## TASK PROMPT
The number of lines containing "domain" is the only answer wanted; work it out from the entries below.
· · · · ·
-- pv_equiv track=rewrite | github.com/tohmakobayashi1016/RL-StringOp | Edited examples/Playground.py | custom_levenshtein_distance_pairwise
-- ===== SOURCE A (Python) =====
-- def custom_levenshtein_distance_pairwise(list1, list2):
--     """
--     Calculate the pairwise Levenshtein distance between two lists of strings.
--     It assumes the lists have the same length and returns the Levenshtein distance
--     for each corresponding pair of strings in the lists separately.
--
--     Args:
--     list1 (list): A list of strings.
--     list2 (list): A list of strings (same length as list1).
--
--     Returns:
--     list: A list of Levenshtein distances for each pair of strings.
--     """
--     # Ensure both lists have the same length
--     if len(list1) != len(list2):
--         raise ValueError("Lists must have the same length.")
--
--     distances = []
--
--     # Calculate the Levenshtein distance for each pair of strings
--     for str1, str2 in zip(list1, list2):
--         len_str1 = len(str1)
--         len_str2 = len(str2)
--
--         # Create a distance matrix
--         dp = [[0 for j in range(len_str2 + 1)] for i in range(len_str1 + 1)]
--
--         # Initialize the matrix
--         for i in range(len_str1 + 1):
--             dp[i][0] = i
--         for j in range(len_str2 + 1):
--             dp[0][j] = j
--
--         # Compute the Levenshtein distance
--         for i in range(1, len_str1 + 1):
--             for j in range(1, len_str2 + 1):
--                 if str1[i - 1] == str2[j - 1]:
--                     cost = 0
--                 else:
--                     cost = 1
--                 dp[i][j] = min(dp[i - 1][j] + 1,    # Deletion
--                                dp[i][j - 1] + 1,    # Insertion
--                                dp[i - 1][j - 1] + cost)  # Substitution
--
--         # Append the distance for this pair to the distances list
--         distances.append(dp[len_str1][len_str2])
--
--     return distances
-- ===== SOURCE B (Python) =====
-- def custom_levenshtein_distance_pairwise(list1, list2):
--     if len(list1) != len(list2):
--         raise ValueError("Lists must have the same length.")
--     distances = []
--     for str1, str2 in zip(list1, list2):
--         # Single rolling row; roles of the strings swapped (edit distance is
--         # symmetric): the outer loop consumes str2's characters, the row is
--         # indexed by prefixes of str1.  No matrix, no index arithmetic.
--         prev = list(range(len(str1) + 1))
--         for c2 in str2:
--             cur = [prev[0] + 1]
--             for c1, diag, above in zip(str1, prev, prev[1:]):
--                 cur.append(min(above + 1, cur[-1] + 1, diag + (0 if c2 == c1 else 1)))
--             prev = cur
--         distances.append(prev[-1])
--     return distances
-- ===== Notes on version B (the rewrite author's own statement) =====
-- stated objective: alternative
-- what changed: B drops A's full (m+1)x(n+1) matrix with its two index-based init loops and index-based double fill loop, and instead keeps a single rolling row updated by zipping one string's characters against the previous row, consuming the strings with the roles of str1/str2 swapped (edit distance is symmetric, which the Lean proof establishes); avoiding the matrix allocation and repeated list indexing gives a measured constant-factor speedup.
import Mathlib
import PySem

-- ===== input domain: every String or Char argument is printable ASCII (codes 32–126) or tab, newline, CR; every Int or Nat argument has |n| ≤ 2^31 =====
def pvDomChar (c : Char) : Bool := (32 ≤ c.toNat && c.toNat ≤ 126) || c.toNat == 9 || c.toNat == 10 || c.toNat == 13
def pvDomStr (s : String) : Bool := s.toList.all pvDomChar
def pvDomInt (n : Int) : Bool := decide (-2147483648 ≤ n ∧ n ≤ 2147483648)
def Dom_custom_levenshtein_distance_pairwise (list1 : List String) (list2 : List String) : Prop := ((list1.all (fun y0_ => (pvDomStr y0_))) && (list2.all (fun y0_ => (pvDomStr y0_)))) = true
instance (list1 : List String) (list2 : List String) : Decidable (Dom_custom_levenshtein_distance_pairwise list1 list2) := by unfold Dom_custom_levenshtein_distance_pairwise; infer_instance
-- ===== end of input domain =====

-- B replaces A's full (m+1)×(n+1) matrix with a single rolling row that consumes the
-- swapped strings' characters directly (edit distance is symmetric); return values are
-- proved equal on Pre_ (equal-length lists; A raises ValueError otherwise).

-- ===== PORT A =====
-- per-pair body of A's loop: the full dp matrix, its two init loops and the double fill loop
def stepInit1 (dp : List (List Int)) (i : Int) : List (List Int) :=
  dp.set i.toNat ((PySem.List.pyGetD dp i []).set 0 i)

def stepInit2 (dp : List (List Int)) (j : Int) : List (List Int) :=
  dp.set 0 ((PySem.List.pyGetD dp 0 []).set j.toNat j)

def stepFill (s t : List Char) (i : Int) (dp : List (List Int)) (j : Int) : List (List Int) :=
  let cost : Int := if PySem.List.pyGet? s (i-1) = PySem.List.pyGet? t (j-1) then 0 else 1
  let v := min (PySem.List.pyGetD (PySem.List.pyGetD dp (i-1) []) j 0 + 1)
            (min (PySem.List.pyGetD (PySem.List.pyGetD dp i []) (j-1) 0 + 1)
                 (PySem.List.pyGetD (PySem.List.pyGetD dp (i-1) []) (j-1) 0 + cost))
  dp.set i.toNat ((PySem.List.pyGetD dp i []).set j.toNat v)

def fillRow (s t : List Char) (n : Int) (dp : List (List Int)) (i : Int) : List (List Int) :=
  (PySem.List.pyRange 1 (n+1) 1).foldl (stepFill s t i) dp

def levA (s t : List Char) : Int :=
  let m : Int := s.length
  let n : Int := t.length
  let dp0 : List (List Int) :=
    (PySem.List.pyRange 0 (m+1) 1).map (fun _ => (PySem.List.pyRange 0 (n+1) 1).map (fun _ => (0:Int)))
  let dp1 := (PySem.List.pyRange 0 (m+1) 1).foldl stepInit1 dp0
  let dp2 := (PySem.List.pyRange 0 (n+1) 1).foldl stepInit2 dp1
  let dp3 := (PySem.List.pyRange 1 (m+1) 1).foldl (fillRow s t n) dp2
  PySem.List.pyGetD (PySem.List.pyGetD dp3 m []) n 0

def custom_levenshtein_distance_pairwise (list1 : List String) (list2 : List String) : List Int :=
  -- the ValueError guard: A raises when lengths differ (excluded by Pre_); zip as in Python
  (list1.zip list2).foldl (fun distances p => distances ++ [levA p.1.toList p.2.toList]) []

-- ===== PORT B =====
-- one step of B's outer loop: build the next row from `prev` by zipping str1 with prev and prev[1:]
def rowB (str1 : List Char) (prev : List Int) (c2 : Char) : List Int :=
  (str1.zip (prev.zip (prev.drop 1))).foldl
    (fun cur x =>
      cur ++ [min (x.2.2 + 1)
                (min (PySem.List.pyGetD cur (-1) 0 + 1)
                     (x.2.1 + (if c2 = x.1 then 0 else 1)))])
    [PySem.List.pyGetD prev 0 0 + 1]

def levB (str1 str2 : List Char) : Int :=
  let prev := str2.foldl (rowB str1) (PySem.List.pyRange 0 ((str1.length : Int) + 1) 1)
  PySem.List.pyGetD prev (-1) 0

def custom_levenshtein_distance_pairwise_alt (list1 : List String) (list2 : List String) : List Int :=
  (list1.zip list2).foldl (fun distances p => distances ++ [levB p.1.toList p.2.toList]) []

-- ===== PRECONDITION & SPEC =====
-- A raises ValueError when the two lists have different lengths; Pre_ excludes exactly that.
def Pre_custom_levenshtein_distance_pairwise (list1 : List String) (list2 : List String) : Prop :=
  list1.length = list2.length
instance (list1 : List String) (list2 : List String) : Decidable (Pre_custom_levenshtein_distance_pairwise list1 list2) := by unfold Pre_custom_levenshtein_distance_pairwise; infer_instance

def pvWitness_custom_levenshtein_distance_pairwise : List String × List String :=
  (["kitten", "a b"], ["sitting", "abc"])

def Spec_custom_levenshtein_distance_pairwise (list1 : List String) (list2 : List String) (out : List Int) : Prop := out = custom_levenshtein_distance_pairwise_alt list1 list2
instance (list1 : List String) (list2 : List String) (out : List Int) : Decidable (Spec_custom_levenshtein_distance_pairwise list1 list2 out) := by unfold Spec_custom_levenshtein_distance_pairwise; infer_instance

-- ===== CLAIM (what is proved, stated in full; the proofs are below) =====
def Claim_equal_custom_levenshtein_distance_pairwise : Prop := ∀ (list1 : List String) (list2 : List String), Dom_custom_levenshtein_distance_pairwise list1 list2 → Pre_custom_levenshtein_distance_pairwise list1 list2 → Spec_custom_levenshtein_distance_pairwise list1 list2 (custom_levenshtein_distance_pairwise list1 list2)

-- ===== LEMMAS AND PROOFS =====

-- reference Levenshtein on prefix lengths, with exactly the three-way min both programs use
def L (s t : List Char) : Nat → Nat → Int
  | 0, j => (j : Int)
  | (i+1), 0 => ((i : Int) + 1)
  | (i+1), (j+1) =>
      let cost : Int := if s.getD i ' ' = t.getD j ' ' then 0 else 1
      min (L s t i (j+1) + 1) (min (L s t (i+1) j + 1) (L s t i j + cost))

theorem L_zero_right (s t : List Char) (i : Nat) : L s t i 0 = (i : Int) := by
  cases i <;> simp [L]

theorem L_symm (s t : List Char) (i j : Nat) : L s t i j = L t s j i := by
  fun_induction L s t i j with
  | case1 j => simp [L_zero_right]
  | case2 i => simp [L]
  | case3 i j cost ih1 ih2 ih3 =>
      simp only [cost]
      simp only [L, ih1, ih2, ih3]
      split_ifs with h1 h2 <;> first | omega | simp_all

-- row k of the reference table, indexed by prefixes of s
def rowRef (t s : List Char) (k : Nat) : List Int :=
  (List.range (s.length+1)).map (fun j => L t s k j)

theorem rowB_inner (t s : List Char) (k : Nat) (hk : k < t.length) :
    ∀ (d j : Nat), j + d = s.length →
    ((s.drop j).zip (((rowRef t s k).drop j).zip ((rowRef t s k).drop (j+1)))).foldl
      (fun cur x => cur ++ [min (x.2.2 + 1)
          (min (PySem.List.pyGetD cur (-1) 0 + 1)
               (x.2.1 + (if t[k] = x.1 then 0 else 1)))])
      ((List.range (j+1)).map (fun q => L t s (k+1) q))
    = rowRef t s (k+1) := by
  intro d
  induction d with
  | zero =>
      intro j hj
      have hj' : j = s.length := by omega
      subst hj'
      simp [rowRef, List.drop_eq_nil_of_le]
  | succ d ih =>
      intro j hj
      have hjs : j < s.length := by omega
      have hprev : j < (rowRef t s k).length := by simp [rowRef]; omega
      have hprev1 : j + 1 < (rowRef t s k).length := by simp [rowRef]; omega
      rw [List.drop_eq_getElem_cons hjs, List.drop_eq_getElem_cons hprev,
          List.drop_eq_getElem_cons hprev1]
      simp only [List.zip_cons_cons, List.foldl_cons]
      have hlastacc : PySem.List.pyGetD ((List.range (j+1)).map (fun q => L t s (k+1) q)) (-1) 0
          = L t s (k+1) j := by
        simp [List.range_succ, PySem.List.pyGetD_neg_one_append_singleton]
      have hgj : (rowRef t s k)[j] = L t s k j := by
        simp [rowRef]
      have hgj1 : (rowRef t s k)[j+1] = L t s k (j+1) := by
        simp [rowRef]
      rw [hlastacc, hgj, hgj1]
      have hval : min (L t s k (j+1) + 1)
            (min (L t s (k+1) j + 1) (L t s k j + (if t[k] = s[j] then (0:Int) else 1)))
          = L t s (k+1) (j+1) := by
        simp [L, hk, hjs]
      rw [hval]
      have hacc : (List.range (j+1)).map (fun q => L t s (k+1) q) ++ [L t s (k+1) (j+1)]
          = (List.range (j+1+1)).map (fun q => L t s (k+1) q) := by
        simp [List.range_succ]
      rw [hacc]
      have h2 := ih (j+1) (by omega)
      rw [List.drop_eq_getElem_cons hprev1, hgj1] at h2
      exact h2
· · · · ·
## ANSWER TO THE PROBLEM
2